А еще через час на дороге показался эмтээсовский «газик». Он остановился около свежей парящей борозды, и из него вылезли Репинский и Лощилин. Навстречу им, держась за поручни плуга, шел Степа Ковшов. Он был босой, без ремня, рубаха на спине потемнела от пота, лицо взмокло.
– Картина, достойная кисти художника, – раздраженно заговорил Репинский, останавливая Степину лошадь. – Колхозный бригадир, секретарь комсомольской ячейки, передовой как будто человек – и ходит босиком за конным плугом. Да понимаете, что вы делаете?
– Пашу землю, – улыбаясь, ответил Степа. – И вроде неплохо получается...
– Государство двинуло на крестьянские поля передовую технику, а вы запрягли сивку-бурку... Позорите нашу эмтээс.
– Не рано ли вы лошадей в архив списали? – сказал Степа, вытирая рукавом взмокшее лицо. – Смотрите, как они работают. Совсем неплохое подспорье машинам.
– А вам известно, что между эмтээс и вашим колхозом подписан договор? – спросил Лощилин. – Вся артельная земля должна быть обработана только нашими тракторами. Почему же вы срываете нам производственный план?
– А вот в колхозе так говорят: «На эмтээс надейся, а хлебушко сей». Люди же в вас веру теряют...
– Вы антимеханизатор, Ковшов, – вскипел Репинский. – Да, да, антимеханизатор с комсомольским билетом!

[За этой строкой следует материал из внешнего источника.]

-- pv_equiv track=rewrite | github.com/WGBH-MLA/transcript_converter | proc_ww.py | make_sts_arr
-- ===== SOURCE A (Python) =====
-- NO_SPACE_BEFORE = ['.', ',', '-', '/']
--
-- def make_sts_arr( toks_arr ):
--     """
--     Takes the token array and combines tokens into their sentences.
--     """
--
--     # empty list of sentences
--     sts_arr = []
--
--     # begin first sentence
--     start = toks_arr[0][0]
--     end = toks_arr[0][1]
--     st = toks_arr[0][2]
--     st_id = toks_arr[0][3]
--
--     for t in toks_arr[1:]:
--         if t[3] == st_id:
--             # Same sentence.  Extend sentence string
--             end = t[1]
--             if t[2][0] in NO_SPACE_BEFORE:
--                 st += t[2]
--             else:
--                 st += " " + t[2]
--         else:
--             # New sentence id.
--             # Append current sentence to the list
--             sts_arr.append([start, end, st])
--             # Start new sentence
--             start = t[0]
--             end = t[1]
--             st = t[2]
--             st_id = t[3]
--
--     # append final sentence to the list
--     sts_arr.append([start, end, st])
--
--     return sts_arr
-- ===== SOURCE B (Python) =====
-- NO_SPACE_BEFORE = ['.', ',', '-', '/']
--
-- def make_sts_arr(toks_arr):
--     """
--     Run-splitting re-implementation: cut the token list into maximal
--     consecutive runs sharing a sentence id, then render each run.
--     """
--     sts_arr = []
--     i, n = 0, len(toks_arr)
--     while i < n:
--         j = i + 1
--         while j < n and toks_arr[j][3] == toks_arr[i][3]:
--             j += 1
--         run = toks_arr[i:j]
--         st = run[0][2]
--         for t in run[1:]:
--             st += t[2] if t[2][0] in NO_SPACE_BEFORE else " " + t[2]
--         sts_arr.append([run[0][0], run[-1][1], st])
--         i = j
--     return sts_arr
-- ===== Notes on version B (the rewrite author's own statement) =====
-- stated objective: alternative
-- what changed: Replaces A's single-pass five-variable state machine (start/end/st/st_id carried across the whole loop with a flush on id change) by a run-splitting decomposition: first cut the list into maximal consecutive runs of equal sentence id, then render each run independently (first token's start, last token's end, joined text).
import Mathlib
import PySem

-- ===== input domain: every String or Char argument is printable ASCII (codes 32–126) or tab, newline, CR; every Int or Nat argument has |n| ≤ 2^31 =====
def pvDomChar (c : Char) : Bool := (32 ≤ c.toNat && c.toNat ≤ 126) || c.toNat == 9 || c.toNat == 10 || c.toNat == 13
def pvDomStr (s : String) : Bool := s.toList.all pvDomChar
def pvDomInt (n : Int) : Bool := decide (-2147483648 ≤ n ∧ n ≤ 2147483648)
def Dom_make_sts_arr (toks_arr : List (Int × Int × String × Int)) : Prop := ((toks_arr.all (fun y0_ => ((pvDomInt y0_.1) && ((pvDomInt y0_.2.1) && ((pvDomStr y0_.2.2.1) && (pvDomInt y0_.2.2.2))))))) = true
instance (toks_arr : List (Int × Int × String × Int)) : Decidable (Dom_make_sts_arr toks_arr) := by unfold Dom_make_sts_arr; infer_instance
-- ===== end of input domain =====

-- B changes the decomposition (run-splitting + per-run rendering instead of A's
-- flushing state machine); equal on Pre_, and B returns [] where A raises on [].

-- shared transliteration of "t[2][0] in NO_SPACE_BEFORE"; Python raises on t[2] = "",
-- Pre_ excludes those inputs, so the none branch is arbitrary (false).
def pvNoSpaceBefore (s : String) : Bool :=
  match PySem.Str.pyGet? s 0 with
  | some c => c ∈ ['.', ',', '-', '/']
  | none => false

-- "t[2]" / '" " + t[2]' appended to the sentence string
def pvApp (t : Int × Int × String × Int) : String :=
  if pvNoSpaceBefore t.2.2.1 then t.2.2.1 else " " ++ t.2.2.1

-- ===== PORT A =====
-- A's for-loop over toks_arr[1:] with state (sts_arr, start, end, st, st_id)
def pvALoop (ts : List (Int × Int × String × Int)) (acc : List (Int × Int × String))
    (s e : Int) (st : String) (st_id : Int) : List (Int × Int × String) :=
  match ts with
  | [] => acc ++ [(s, e, st)]
  | t :: rest =>
    if t.2.2.2 == st_id then
      pvALoop rest acc s t.2.1 (st ++ pvApp t) st_id
    else
      pvALoop rest (acc ++ [(s, e, st)]) t.1 t.2.1 t.2.2.1 t.2.2.2

def make_sts_arr (toks_arr : List (Int × Int × String × Int)) : List (Int × Int × String) :=
  match toks_arr with
  | [] => []   -- Python raises IndexError at toks_arr[0]; excluded by Pre_
  | t :: rest => pvALoop rest [] t.1 t.2.1 t.2.2.1 t.2.2.2

-- ===== PORT B =====
-- st built over run[1:] (Source B's inner for-loop)
def pvJoinRun (st : String) (run : List (Int × Int × String × Int)) : String :=
  run.foldl (fun a t => a ++ pvApp t) st

-- run[-1][1], with run's head end as the value for the singleton run
def pvLastEnd (e : Int) (run : List (Int × Int × String × Int)) : Int :=
  match run.getLast? with
  | some t => t.2.1
  | none => e

-- Source B's outer while-loop: cut off the maximal run headed by t, render, recurse
def pvBGo (ts : List (Int × Int × String × Int)) : List (Int × Int × String) :=
  match ts with
  | [] => []
  | t :: rest =>
    let run := rest.takeWhile (fun u => u.2.2.2 == t.2.2.2)
    let more := rest.dropWhile (fun u => u.2.2.2 == t.2.2.2)
    (t.1, pvLastEnd t.2.1 run, pvJoinRun t.2.2.1 run) :: pvBGo more
termination_by ts.length
decreasing_by
  simp only [List.length_cons]
  exact Nat.lt_succ_of_le (List.length_dropWhile_le _ _)

def make_sts_arr_alt (toks_arr : List (Int × Int × String × Int)) : List (Int × Int × String) :=
  pvBGo toks_arr

-- ===== PRECONDITION & SPEC =====
-- Pre_ excludes exactly the inputs where the Python A raises IndexError: the empty
-- list (toks_arr[0]) and lists where some token following a same-sentence-id token
-- has an empty text field (t[2][0]); B raises on the latter too.
def Pre_make_sts_arr (toks_arr : List (Int × Int × String × Int)) : Prop :=
  toks_arr ≠ [] ∧
  List.IsChain (fun p t => p.2.2.2 = t.2.2.2 → t.2.2.1 ≠ "") toks_arr
instance (toks_arr : List (Int × Int × String × Int)) : Decidable (Pre_make_sts_arr toks_arr) := by
  unfold Pre_make_sts_arr; infer_instance

def pvWitness_make_sts_arr : (List (Int × Int × String × Int)) :=
  [(0, 5, "Hi", 1), (6, 11, "there", 1), (11, 12, ".", 1), (13, 16, "New", 2)]

def Spec_make_sts_arr (toks_arr : List (Int × Int × String × Int)) (out : List (Int × Int × String)) : Prop := out = make_sts_arr_alt toks_arr
instance (toks_arr : List (Int × Int × String × Int)) (out : List (Int × Int × String)) : Decidable (Spec_make_sts_arr toks_arr out) := by unfold Spec_make_sts_arr; infer_instance

-- ===== CLAIM (what is proved, stated in full; the proofs are below) =====
def Claim_equal_make_sts_arr : Prop := ∀ (toks_arr : List (Int × Int × String × Int)), Dom_make_sts_arr toks_arr → Pre_make_sts_arr toks_arr → Spec_make_sts_arr toks_arr (make_sts_arr toks_arr)
-- ===== LEMMAS AND PROOFS =====

-- A's loop, run from any state, produces the accumulator followed by the sentence of
-- the current run (extended by ts's leading same-id tokens) and then B's rendering
-- of the remaining tokens.
-- singleton-vs-longer-run bookkeeping for the run's last end offset
theorem pvLastEnd_cons (e : Int) (t : Int × Int × String × Int)
    (r : List (Int × Int × String × Int)) : pvLastEnd e (t :: r) = pvLastEnd t.2.1 r := by
  cases r <;> simp [pvLastEnd, List.getLast?_cons]

-- A's loop, run from any state, produces the accumulator followed by the sentence of
-- the current run (extended by ts's leading same-id tokens) and then B's rendering
-- of the remaining tokens.
theorem pvALoop_eq (ts : List (Int × Int × String × Int)) :
    ∀ (acc : List (Int × Int × String)) (s e : Int) (st : String) (st_id : Int),
    pvALoop ts acc s e st st_id =
      acc ++ (s, pvLastEnd e (ts.takeWhile (fun u => u.2.2.2 == st_id)),
              pvJoinRun st (ts.takeWhile (fun u => u.2.2.2 == st_id))) ::
        pvBGo (ts.dropWhile (fun u => u.2.2.2 == st_id)) := by
  induction ts with
  | nil => intro acc s e st st_id; simp [pvALoop, pvBGo, pvLastEnd, pvJoinRun]
  | cons t rest ih =>
    intro acc s e st st_id
    by_cases h : t.2.2.2 == st_id
    · rw [pvALoop]
      simp only [h, List.takeWhile_cons, List.dropWhile_cons, if_true]
      rw [ih, pvLastEnd_cons]
      rfl
    · have hb : (t.2.2.2 == st_id) = false := by simpa using h
      simp only [pvALoop, hb, List.takeWhile_cons, List.dropWhile_cons, Bool.false_eq_true,
        if_false]
      rw [ih]
      conv_rhs => rw [pvBGo.eq_def]
      simp [pvLastEnd, pvJoinRun]

theorem make_sts_arr_spec : Claim_equal_make_sts_arr := by
  intro toks _hd hp
  unfold Spec_make_sts_arr
  match toks, hp with
  | t :: rest, _ =>
    show pvALoop rest [] t.1 t.2.1 t.2.2.1 t.2.2.2 = make_sts_arr_alt (t :: rest)
    rw [pvALoop_eq]
    simp [make_sts_arr_alt, pvBGo]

Я уже давно получаю сигналы, что вы настраиваете людей против техники, поддерживаете отсталые мужицкие настроения...
– Я... против техники? – опешил Степа.
– И я требую, чтобы вы немедленно прекратили эту демонстрацию. – Репинский показал на пашущих лошадей. – Иначе я вынужден буду принять меры...
Стиснув челюсти, Степа обвел взглядом поле. Остановив лошадей, пахари издали смотрели на него и Репинского, словно хотели услышать и вмешаться в их разговор. И Степа знал, что бы они сказали... Он зачем-то снял с плеча ремень, подпоясался и расправил сборки рубахи. Потом упрямо мотнул головой:
– Согласен! Принимайте меры! Сообщайте куда угодно! Только по-честному. И обо всем! А пахать и сеять мы все-таки будем. – И, взявшись за поручни плуга, Степа тронул лошадь.

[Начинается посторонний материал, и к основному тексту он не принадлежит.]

-- ===== LEMMAS AND PROOFS =====

-- A's inner loop over range(len(names)), restricted to the first n indices.
theorem inner_getD_range (names row : List String) (hnd : names.Nodup)
    (j : Nat) (hj : j < names.length) :
    ∀ (n : Nat), n ≤ names.length → ∀ (d : PySem.Dict String (List String)),
    ((List.range n).foldl
      (fun d c =>
        d.modify (PySem.List.pyGetD names (c : Int) "") []
          (fun l => l ++ [PySem.List.pyGetD row (c : Int) ""])) d).getD names[j] []
    = (if j < n then d.getD names[j] [] ++ [PySem.List.pyGetD row (j : Int) ""]
       else d.getD names[j] []) := by
  intro n
  induction n with
  | zero => intro _ d; simp
  | succ n ih =>
    intro hn d
    rw [List.range_succ, List.foldl_append]
    simp only [List.foldl_cons, List.foldl_nil]
    rw [PySem.Dict.getD_modify]
    have hn' : n < names.length := hn
    rw [PySem.List.pyGetD_natCast names n ""]
    have hgd : names.getD n "" = names[n] := List.getD_eq_getElem names "" hn'
    rw [hgd]
    by_cases hje : j = n
    · subst hje
      rw [ih (Nat.le_of_lt hn') d]
      simp
    · have hne : names[j] ≠ names[n] := by
        intro h; exact hje ((hnd.getElem_inj_iff).mp h)
      rw [if_neg hne, ih (Nat.le_of_lt hn') d]
      by_cases hlt : j < n
      · rw [if_pos hlt, if_pos (Nat.lt_succ_of_lt hlt)]
      · rw [if_neg hlt, if_neg (by omega)]

-- A's inner loop as written (pyRange, full length).
theorem inner_getD (names row : List String) (hnd : names.Nodup)
    (j : Nat) (hj : j < names.length) (d : PySem.Dict String (List String)) :
    ((PySem.List.pyRange 0 (names.length : Int)).foldl
      (fun d c =>
        d.modify (PySem.List.pyGetD names c "") []
          (fun l => l ++ [PySem.List.pyGetD row c ""])) d).getD names[j] []
    = d.getD names[j] [] ++ [PySem.List.pyGetD row (j : Int) ""] := by
  rw [PySem.List.pyRange_zero_natCast, List.foldl_map,
    inner_getD_range names row hnd j hj names.length (le_refl _) d, if_pos hj]

-- A's outer loop: the value at the j-th column name accumulates one entry per data row.
theorem outer_getD (names : List String) (hnd : names.Nodup)
    (j : Nat) (hj : j < names.length) :
    ∀ (rows : List (List String)) (d : PySem.Dict String (List String)),
    (rows.foldl
      (fun d row =>
        (PySem.List.pyRange 0 (names.length : Int)).foldl
          (fun d c =>
            d.modify (PySem.List.pyGetD names c "") []
              (fun l => l ++ [PySem.List.pyGetD row c ""])) d) d).getD names[j] []
    = d.getD names[j] [] ++ rows.map (fun row => PySem.List.pyGetD row (j : Int) "") := by
  intro rows
  induction rows with
  | nil => intro d; simp
  | cons r rs ih =>
    intro d
    simp only [List.foldl_cons, List.map_cons]
    rw [ih, inner_getD names r hnd j hj d, List.append_assoc]
    rfl

-- Keys are unchanged by A's inner loop when every column name is already a key.
theorem inner_keys (names row : List String)
    (d : PySem.Dict String (List String)) (hsub : ∀ x ∈ names, x ∈ d.keys) :
    ((PySem.List.pyRange 0 (names.length : Int)).foldl
      (fun d c =>
        d.modify (PySem.List.pyGetD names c "") []
          (fun l => l ++ [PySem.List.pyGetD row c ""])) d).keys = d.keys := by
  have h := PySem.Dict.keys_foldl_modify_key
    (PySem.List.pyRange 0 (names.length : Int))
    (fun c => PySem.List.pyGetD names c "") []
    (fun _ c => fun l => l ++ [PySem.List.pyGetD row c ""]) d
  rw [h]
  have hmap : (PySem.List.pyRange 0 (names.length : Int)).map
      (fun c => PySem.List.pyGetD names c "") = names := by
    have := PySem.List.map_pyGetD_pyRange_zero names ""
    simpa [PySem.List.len] using this
  rw [hmap, PySem.Set.update_eq_append_filter]
  have hnil : (PySem.Set.ofList names).filter (fun y => !(PySem.Set.contains d.keys y)) = [] := by
    apply List.filter_eq_nil_iff.mpr
    intro y hy
    have hyn : y ∈ names := (PySem.Set.mem_ofList names y).mp hy
    have hmem : y ∈ d.keys := hsub y hyn
    simp [PySem.Set.contains, hmem]
  rw [hnil, List.append_nil]

-- Keys are unchanged by A's outer loop.
theorem outer_keys (names : List String) :
    ∀ (rows : List (List String)) (d : PySem.Dict String (List String)),
    (∀ x ∈ names, x ∈ d.keys) →
    (rows.foldl
      (fun d row =>
        (PySem.List.pyRange 0 (names.length : Int)).foldl
          (fun d c =>
            d.modify (PySem.List.pyGetD names c "") []
              (fun l => l ++ [PySem.List.pyGetD row c ""])) d) d).keys = d.keys := by
  intro rows
  induction rows with
  | nil => intro d _; rfl
  | cons r rs ih =>
    intro d hsub
    simp only [List.foldl_cons]
    rw [ih _ (fun x hx => by rw [inner_keys names r d hsub]; exact hsub x hx),
      inner_keys names r d hsub]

Широкий пласт спелой, дурманно пахнущей земли, рассыпаясь и крошась, пополз через отвал.
Репинский с Лощилиным сели в «газик» и помчались в МТС.
– А вы, Анатолий Лаврентьевич, правильно разгадали Ковшова – антимеханизатор он. И двух мнений не может быть, – вполголоса сказал механик, ловко объезжая канаву на дороге. – Да и Хомутов с ним заодно. И знаете, куда он сегодня поехал? В район. Собрал под заявлением подписи колхозников и хочет добиться освобождения от эмтээс.
– Что?!
– Вот именно – освобождения... За полный возврат к конной тяге... Да здравствует, так сказать, сивка-бурка. Да вы сами видели – Ковшов уже почин сделал. Что ни говори, а мужицкий заквас сказывается.
...В этот же день из Кольцовской МТС за подписью Репинского районному прокурору была передана телефонограмма:
«Бригадир колхоза «Передовик» Ковшов – он же секретарь комсомольской ячейки – выступает против механизации, срывает план тракторных работ. В бригаде Ковшова обнаружено вредительство машин».